Question

Multiple protein ids issue- which protein IDs should be selected for downstream analysis?

0

Entering edit mode

4.6 years ago

harelarik ▴ 90

Inspecting proteinGroups file (results from MaxQuant): There is column named "Majority protein ids". According to Tyanova et al., (Nature_protocols_VOL_1_2016) this column contains at least half of the peptides assigned to a protein group. Thus, this column often contains multiple protein IDs per entry.

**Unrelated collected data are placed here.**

-- pv_equiv track=rewrite | github.com/Tony-Chen-Fluor/lllm | full-stack-deepagents/ai-api/main.py | _merge_skill_hints
-- ===== SOURCE A (Python) =====
-- def _merge_skill_hints(
--     tools_used: list[str],
--     from_read_file: list[str],
-- ) -> list[str]:
--     seen: set[str] = set()
--     out: list[str] = []
--     for s in from_read_file:
--         if s not in seen:
--             seen.add(s)
--             out.append(s)
--     if "action_finder_log" in tools_used and "action-finder" not in seen:
--         out.append("action-finder")
--     return out
-- ===== SOURCE B (Python) =====
-- def _merge_skill_hints(
--     tools_used: list[str],
--     from_read_file: list[str],
-- ) -> list[str]:
--     rest = list(from_read_file)
--     if "action_finder_log" in tools_used:
--         rest.append("action-finder")
--     out: list[str] = []
--     while rest:
--         head = rest[0]
--         out.append(head)
--         rest = [x for x in rest[1:] if x != head]
--     return out
-- ===== Notes on version B (the rewrite author's own statement) =====
-- stated objective: alternative
-- what changed: Instead of tracking a 'seen' set while appending, B conditionally appends 'action-finder' and then deduplicates by repeatedly taking the head and filtering all of its later copies out of the remaining list (a filter-based nub), so no seen-set or membership state is maintained at all.
import Mathlib
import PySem

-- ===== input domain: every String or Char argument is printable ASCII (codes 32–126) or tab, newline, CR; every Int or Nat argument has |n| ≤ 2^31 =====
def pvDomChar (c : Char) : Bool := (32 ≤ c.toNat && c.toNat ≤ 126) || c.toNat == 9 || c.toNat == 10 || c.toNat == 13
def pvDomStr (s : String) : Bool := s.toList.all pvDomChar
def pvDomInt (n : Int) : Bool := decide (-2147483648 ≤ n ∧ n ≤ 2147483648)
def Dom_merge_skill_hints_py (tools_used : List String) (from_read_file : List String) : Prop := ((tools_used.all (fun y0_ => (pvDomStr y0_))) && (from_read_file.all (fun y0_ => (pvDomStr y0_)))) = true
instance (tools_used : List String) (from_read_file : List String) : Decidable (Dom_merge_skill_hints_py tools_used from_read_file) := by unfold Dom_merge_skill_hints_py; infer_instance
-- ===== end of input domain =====

-- B replaces A's seen-set bookkeeping by a conditional append followed by a filter-based
-- nub (take the head, filter its later copies out of the rest); objective: alternative.

-- ===== PORT A =====
-- loop: seen-set + out list built together, then the guarded append
def merge_skill_hints_py (tools_used : List String) (from_read_file : List String) : List String :=
  let st := from_read_file.foldl
    (fun (p : PySem.Set String × List String) s =>
      if PySem.Set.contains p.1 s then p else (PySem.Set.add p.1 s, p.2 ++ [s]))
    (PySem.Set.empty, [])
  if "action_finder_log" ∈ tools_used ∧ ¬ PySem.Set.contains st.1 "action-finder" then
    st.2 ++ ["action-finder"]
  else
    st.2

-- ===== PORT B =====
-- Source B's while loop: take rest[0], filter its copies out of rest[1:], repeat
def pvNubFilter : List String → List String
  | [] => []
  | h :: t => h :: pvNubFilter (t.filter (fun x => x != h))
termination_by l => l.length
decreasing_by
  simp only [List.length_cons, List.length_unattach]
  exact Nat.lt_succ_of_le (le_trans (List.length_filter_le _ _) (by simp))

def merge_skill_hints_py_alt (tools_used : List String) (from_read_file : List String) : List String :=
  let rest :=
    if "action_finder_log" ∈ tools_used then from_read_file ++ ["action-finder"]
    else from_read_file
  pvNubFilter rest

-- ===== PRECONDITION & SPEC =====
def Spec_merge_skill_hints_py (tools_used : List String) (from_read_file : List String) (out : List String) : Prop := out = merge_skill_hints_py_alt tools_used from_read_file
instance (tools_used : List String) (from_read_file : List String) (out : List String) : Decidable (Spec_merge_skill_hints_py tools_used from_read_file out) := by unfold Spec_merge_skill_hints_py; infer_instance

-- ===== CLAIM (what is proved, stated in full; the proofs are below) =====
def Claim_equal_merge_skill_hints_py : Prop := ∀ (tools_used : List String) (from_read_file : List String), Dom_merge_skill_hints_py tools_used from_read_file → Spec_merge_skill_hints_py tools_used from_read_file (merge_skill_hints_py tools_used from_read_file)

-- ===== LEMMAS AND PROOFS =====

-- A's loop, started in a state whose two components are the same list, keeps them
-- equal and computes Set.update of that list.
theorem mergeA_loop (frf : List String) (s : PySem.Set String) :
    frf.foldl
      (fun (p : PySem.Set String × List String) x =>
        if PySem.Set.contains p.1 x then p else (PySem.Set.add p.1 x, p.2 ++ [x]))
      (s, (s : List String))
      = (PySem.Set.update s frf, (PySem.Set.update s frf : List String)) := by
  induction frf generalizing s with
  | nil => simp [PySem.Set.update]
  | cons x xs ih =>
    have hupd : PySem.Set.update s (x :: xs) = PySem.Set.update (PySem.Set.add s x) xs := by
      simp [PySem.Set.update]
    simp only [List.foldl_cons]
    by_cases h : PySem.Set.contains s x = true
    · have hadd : PySem.Set.add s x = s := by
        simp [PySem.Set.add, (PySem.Set.contains_iff s x).mp h]
      rw [if_pos h, ih, hupd, hadd]
    · have hnot : x ∉ s := fun hm => h ((PySem.Set.contains_iff s x).mpr hm)
      have hadd : PySem.Set.add s x = s ++ [x] := by simp [PySem.Set.add, hnot]
      rw [if_neg h,
        show (PySem.Set.add s x, s ++ [x])
            = (PySem.Set.add s x, (PySem.Set.add s x : List String)) from by rw [hadd],
        ih, hupd]

-- filtering a value out commutes with set(·)
theorem ofList_filter_ne (t : List String) (h : String) :
    PySem.Set.ofList (t.filter (fun x => x != h))
      = (PySem.Set.ofList t).filter (fun x => x != h) := by
  induction t with
  | nil => rfl
  | cons a t ih =>
    have hdisc : ∀ (s : List String) (y : String),
        PySem.Set.discard s y = s.filter (fun x => x != y) := fun _ _ => rfl
    by_cases hah : a = h
    · subst hah
      rw [List.filter_cons_of_neg (by simp), ih, PySem.Set.ofList_cons, hdisc,
        List.filter_cons_of_neg (by simp), List.filter_filter]
      simp
    · have hp : (a != h) = true := bne_iff_ne.mpr hah
      have l1 : List.filter (fun x => x != h) (a :: t)
          = a :: t.filter (fun x => x != h) := by simp [hp]
      rw [l1, PySem.Set.ofList_cons, hdisc, ih, PySem.Set.ofList_cons, hdisc]
      have l2 : List.filter (fun x => x != h)
            (a :: List.filter (fun x => x != a) (PySem.Set.ofList t))
          = a :: List.filter (fun x => x != h)
              (List.filter (fun x => x != a) (PySem.Set.ofList t)) := by
        simp [hp]
      rw [l2, List.filter_filter, List.filter_filter]
      congr 1
      apply List.filter_congr
      intro x _
      exact Bool.and_comm _ _

-- the filter-based nub computes set(·) (first occurrences, in order)
theorem pvNubFilter_eq_ofList (xs : List String) :
    pvNubFilter xs = PySem.Set.ofList xs := by
  induction hn : xs.length using Nat.strong_induction_on generalizing xs with
  | _ n ih =>
    cases xs with
    | nil => simp [pvNubFilter]
    | cons h t =>
      have hlt : (t.filter (fun x => x != h)).length < n := by
        subst hn
        exact Nat.lt_succ_of_le (List.length_filter_le _ _)
      rw [pvNubFilter, ih _ hlt _ rfl, ofList_filter_ne, PySem.Set.ofList_cons]
      rfl

theorem merge_skill_hints_agree (tools_used from_read_file : List String) :
    merge_skill_hints_py tools_used from_read_file
      = merge_skill_hints_py_alt tools_used from_read_file := by
  unfold merge_skill_hints_py merge_skill_hints_py_alt
  have h0 : (PySem.Set.empty : PySem.Set String) = ([] : List String) := rfl
  rw [h0, mergeA_loop from_read_file []]
  have hofL : PySem.Set.update ([] : PySem.Set String) from_read_file
      = PySem.Set.ofList from_read_file := rfl
  have hcand : PySem.Set.ofList (from_read_file ++ ["action-finder"])
      = PySem.Set.add (PySem.Set.ofList from_read_file) "action-finder" := by
    simp [PySem.Set.ofList_eq_foldl]
  rw [hofL]
  by_cases htool : "action_finder_log" ∈ tools_used
  · by_cases hin : PySem.Set.contains (PySem.Set.ofList from_read_file) "action-finder" = true
    · have hmem : "action-finder" ∈ from_read_file :=
        (PySem.Set.mem_ofList _ _).mp ((PySem.Set.contains_iff _ _).mp hin)
      rw [if_neg (fun hc => hc.2 hin), if_pos htool, pvNubFilter_eq_ofList, hcand]
      simp [PySem.Set.add, hmem]
    · have hmem : "action-finder" ∉ from_read_file := fun hm =>
        hin ((PySem.Set.contains_iff _ _).mpr ((PySem.Set.mem_ofList _ _).mpr hm))
      rw [if_pos ⟨htool, hin⟩, if_pos htool, pvNubFilter_eq_ofList, hcand]
      simp [PySem.Set.add, hmem]
  · rw [if_neg (fun hc => htool hc.1), if_neg htool, pvNubFilter_eq_ofList]

-- ===== VERDICT (by name: the statement is the Claim_ definition above) =====
theorem merge_skill_hints_py_spec : Claim_equal_merge_skill_hints_py := by
  intro tu frf _
  exact merge_skill_hints_agree tu frf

In case of multiple protein IDs per one table cell, which protein ID should be selected for downstream analysis? Mainly for assignment of GO ids, and calculation of GO enrichment. 1. Is it better to take the first protein ID in each table cell, which should be the best one, as they are sorted according to the total number of identified peptides? OR 2. Is it better to take all protein IDs in each table cell? This way we are accounting for simultaneous translation of paralogs (while over representing those that were not translated).

Thank you,

Arik

Proteomics enrichment persus • 985 views

ADD COMMENT • link 4.6 years ago by harelarik ▴ 90

score 0 · Answer 1 · 2020-03-05

I was adviced by an expert in the field that: All protein IDs in the "Majority protein IDs" column should be used. If only one protein id is selected, the concern is that if we select a poorly annotated protein we will miss many of the annotations.

IF we want to assign annotations (e.g., GO ids) to an entry in the ProteinGroups file (i.e., one row in the table) which has multiple protein ids, we should take all GOids associated with all of the protein ids in the "Majority protein IDs" table cell. Than, each GO id is counted only once.